Task directions » Copy exactly the lines of the records below, and only those lines, beginning with the line that contains "((PySem.Chars.isIn_iff_infix _ _).mp h2))" and ending with the line that contains "-- ===== VERDICT".

Extracted material »
################

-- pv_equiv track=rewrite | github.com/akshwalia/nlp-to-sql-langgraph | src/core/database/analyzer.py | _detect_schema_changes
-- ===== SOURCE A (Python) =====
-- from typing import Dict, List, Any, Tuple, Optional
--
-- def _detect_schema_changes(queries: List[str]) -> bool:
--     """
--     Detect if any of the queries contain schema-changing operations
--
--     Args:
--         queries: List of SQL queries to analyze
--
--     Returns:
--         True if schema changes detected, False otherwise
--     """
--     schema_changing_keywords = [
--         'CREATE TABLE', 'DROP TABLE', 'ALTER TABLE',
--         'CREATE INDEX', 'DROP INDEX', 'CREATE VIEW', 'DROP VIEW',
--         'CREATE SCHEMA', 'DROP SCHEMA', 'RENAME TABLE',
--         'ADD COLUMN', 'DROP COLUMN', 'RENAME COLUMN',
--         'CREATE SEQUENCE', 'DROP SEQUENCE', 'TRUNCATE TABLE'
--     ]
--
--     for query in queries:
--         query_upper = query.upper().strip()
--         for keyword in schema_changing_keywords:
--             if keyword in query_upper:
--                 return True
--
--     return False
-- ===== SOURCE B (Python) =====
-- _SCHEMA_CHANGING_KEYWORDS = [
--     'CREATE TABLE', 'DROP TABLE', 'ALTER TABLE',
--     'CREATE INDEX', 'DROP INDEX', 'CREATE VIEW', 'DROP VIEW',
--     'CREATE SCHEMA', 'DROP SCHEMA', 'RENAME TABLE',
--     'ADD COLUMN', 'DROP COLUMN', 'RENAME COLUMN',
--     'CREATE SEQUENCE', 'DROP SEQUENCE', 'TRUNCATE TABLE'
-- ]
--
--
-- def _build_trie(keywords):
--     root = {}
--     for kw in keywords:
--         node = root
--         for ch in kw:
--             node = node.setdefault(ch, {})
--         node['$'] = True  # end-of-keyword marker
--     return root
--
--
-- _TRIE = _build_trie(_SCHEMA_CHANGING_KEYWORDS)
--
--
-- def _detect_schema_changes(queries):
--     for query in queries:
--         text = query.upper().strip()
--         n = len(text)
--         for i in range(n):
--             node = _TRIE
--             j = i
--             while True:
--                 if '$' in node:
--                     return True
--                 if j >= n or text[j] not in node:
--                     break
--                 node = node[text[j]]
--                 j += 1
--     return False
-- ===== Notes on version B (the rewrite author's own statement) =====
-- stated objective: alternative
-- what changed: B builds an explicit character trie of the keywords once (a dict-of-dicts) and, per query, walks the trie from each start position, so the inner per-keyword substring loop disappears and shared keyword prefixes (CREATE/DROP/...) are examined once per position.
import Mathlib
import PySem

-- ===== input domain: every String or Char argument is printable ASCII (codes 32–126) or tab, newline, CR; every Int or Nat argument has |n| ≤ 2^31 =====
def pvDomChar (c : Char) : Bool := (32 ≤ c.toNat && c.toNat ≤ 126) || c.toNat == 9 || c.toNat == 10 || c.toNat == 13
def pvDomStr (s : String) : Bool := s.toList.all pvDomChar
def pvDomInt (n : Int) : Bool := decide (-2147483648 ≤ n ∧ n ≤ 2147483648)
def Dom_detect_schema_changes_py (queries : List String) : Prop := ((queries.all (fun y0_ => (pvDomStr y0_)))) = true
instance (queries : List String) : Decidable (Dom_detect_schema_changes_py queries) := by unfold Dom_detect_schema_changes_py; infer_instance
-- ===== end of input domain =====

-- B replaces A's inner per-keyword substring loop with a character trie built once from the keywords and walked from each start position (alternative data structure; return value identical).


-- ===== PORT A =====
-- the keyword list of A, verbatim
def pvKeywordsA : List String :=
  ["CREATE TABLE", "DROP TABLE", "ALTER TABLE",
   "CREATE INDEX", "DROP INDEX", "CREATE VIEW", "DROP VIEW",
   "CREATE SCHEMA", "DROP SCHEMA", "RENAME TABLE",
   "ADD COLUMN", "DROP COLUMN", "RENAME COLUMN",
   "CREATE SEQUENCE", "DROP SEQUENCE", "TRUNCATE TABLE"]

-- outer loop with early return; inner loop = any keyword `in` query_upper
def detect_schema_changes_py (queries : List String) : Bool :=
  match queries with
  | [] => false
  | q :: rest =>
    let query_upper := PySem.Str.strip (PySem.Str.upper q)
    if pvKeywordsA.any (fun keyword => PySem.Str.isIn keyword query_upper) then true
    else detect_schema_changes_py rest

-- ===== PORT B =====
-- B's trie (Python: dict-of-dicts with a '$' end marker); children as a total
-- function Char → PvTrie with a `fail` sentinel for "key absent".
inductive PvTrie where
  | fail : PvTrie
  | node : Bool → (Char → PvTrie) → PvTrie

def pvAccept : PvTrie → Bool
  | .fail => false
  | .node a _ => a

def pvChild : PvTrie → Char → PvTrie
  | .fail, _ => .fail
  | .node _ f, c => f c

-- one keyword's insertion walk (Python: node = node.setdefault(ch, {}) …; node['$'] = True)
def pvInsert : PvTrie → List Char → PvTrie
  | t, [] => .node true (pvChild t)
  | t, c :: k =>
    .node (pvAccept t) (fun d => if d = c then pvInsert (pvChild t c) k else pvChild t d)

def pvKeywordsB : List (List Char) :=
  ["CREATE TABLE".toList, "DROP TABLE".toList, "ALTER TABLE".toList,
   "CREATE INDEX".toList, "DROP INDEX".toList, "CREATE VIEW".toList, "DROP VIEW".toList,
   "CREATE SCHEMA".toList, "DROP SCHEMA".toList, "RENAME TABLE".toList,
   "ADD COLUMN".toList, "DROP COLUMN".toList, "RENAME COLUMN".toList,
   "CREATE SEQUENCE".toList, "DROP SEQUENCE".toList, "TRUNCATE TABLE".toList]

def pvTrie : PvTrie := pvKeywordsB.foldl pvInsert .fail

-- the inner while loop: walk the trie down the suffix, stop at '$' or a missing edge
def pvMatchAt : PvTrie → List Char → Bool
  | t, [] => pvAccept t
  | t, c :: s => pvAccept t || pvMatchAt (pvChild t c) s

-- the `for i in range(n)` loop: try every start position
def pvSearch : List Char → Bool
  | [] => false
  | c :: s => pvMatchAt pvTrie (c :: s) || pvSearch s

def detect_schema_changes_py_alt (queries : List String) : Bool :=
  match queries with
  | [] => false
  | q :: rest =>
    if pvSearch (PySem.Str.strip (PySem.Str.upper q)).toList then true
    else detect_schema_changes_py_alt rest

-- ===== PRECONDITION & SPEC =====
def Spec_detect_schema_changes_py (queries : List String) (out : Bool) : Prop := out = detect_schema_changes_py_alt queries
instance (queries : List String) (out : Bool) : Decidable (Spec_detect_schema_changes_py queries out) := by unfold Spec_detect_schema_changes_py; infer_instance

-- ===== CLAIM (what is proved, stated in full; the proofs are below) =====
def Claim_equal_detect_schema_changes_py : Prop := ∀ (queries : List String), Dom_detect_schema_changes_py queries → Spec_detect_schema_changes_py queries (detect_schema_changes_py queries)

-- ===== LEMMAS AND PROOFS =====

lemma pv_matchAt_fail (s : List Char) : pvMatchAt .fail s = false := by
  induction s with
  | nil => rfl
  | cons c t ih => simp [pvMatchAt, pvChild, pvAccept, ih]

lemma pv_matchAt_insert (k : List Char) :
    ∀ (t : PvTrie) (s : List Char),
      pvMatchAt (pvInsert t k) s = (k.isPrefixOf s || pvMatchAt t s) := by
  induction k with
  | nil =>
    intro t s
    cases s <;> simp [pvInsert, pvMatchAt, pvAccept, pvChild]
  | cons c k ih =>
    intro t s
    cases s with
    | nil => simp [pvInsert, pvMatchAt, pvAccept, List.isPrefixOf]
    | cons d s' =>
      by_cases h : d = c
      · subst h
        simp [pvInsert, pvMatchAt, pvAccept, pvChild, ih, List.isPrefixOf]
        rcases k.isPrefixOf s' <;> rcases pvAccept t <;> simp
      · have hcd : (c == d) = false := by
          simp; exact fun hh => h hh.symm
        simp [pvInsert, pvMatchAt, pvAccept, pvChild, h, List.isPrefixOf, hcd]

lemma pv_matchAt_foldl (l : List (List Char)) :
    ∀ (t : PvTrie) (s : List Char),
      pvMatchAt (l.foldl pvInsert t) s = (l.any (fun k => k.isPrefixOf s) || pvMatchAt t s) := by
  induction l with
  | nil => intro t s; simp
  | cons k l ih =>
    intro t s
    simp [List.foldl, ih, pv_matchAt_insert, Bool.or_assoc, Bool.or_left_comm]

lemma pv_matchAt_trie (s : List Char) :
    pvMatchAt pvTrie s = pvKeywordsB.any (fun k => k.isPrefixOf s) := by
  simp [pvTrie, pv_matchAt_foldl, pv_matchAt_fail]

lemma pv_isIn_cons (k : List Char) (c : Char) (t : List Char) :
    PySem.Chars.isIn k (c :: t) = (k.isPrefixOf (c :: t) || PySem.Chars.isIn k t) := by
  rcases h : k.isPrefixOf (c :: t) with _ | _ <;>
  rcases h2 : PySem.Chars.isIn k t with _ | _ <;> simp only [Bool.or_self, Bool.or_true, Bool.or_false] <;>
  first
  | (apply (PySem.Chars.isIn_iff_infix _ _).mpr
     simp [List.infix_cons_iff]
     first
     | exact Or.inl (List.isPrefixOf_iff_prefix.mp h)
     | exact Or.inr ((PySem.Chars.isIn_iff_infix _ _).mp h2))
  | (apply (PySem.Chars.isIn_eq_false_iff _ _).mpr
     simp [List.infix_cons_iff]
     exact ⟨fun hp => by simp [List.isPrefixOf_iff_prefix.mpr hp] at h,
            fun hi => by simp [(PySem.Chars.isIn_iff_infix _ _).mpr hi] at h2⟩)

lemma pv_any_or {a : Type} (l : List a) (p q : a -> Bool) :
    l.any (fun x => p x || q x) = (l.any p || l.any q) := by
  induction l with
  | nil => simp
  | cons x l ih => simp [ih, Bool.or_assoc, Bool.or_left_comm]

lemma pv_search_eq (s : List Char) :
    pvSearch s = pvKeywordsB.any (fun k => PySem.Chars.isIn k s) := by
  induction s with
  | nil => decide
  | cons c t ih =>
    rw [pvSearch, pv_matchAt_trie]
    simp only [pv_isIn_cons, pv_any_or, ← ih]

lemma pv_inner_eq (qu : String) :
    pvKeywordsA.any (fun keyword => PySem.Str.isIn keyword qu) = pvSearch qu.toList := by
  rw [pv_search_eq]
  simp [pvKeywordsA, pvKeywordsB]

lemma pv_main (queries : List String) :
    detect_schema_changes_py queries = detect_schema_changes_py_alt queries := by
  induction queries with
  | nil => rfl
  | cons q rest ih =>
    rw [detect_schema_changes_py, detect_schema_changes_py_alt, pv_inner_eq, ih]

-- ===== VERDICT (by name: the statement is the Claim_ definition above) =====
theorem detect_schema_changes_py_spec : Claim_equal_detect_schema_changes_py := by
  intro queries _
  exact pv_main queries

################

Response to this exercise »
     | exact Or.inr ((PySem.Chars.isIn_iff_infix _ _).mp h2))
  | (apply (PySem.Chars.isIn_eq_false_iff _ _).mpr
     simp [List.infix_cons_iff]
     exact ⟨fun hp => by simp [List.isPrefixOf_iff_prefix.mpr hp] at h,
            fun hi => by simp [(PySem.Chars.isIn_iff_infix _ _).mpr hi] at h2⟩)

lemma pv_any_or {a : Type} (l : List a) (p q : a -> Bool) :
    l.any (fun x => p x || q x) = (l.any p || l.any q) := by
  induction l with
  | nil => simp
  | cons x l ih => simp [ih, Bool.or_assoc, Bool.or_left_comm]

lemma pv_search_eq (s : List Char) :
    pvSearch s = pvKeywordsB.any (fun k => PySem.Chars.isIn k s) := by
  induction s with
  | nil => decide
  | cons c t ih =>
    rw [pvSearch, pv_matchAt_trie]
    simp only [pv_isIn_cons, pv_any_or, ← ih]

lemma pv_inner_eq (qu : String) :
    pvKeywordsA.any (fun keyword => PySem.Str.isIn keyword qu) = pvSearch qu.toList := by
  rw [pv_search_eq]
  simp [pvKeywordsA, pvKeywordsB]

lemma pv_main (queries : List String) :
    detect_schema_changes_py queries = detect_schema_changes_py_alt queries := by
  induction queries with
  | nil => rfl
  | cons q rest ih =>
    rw [detect_schema_changes_py, detect_schema_changes_py_alt, pv_inner_eq, ih]

-- ===== VERDICT (by name: the statement is the Claim_ definition above) =====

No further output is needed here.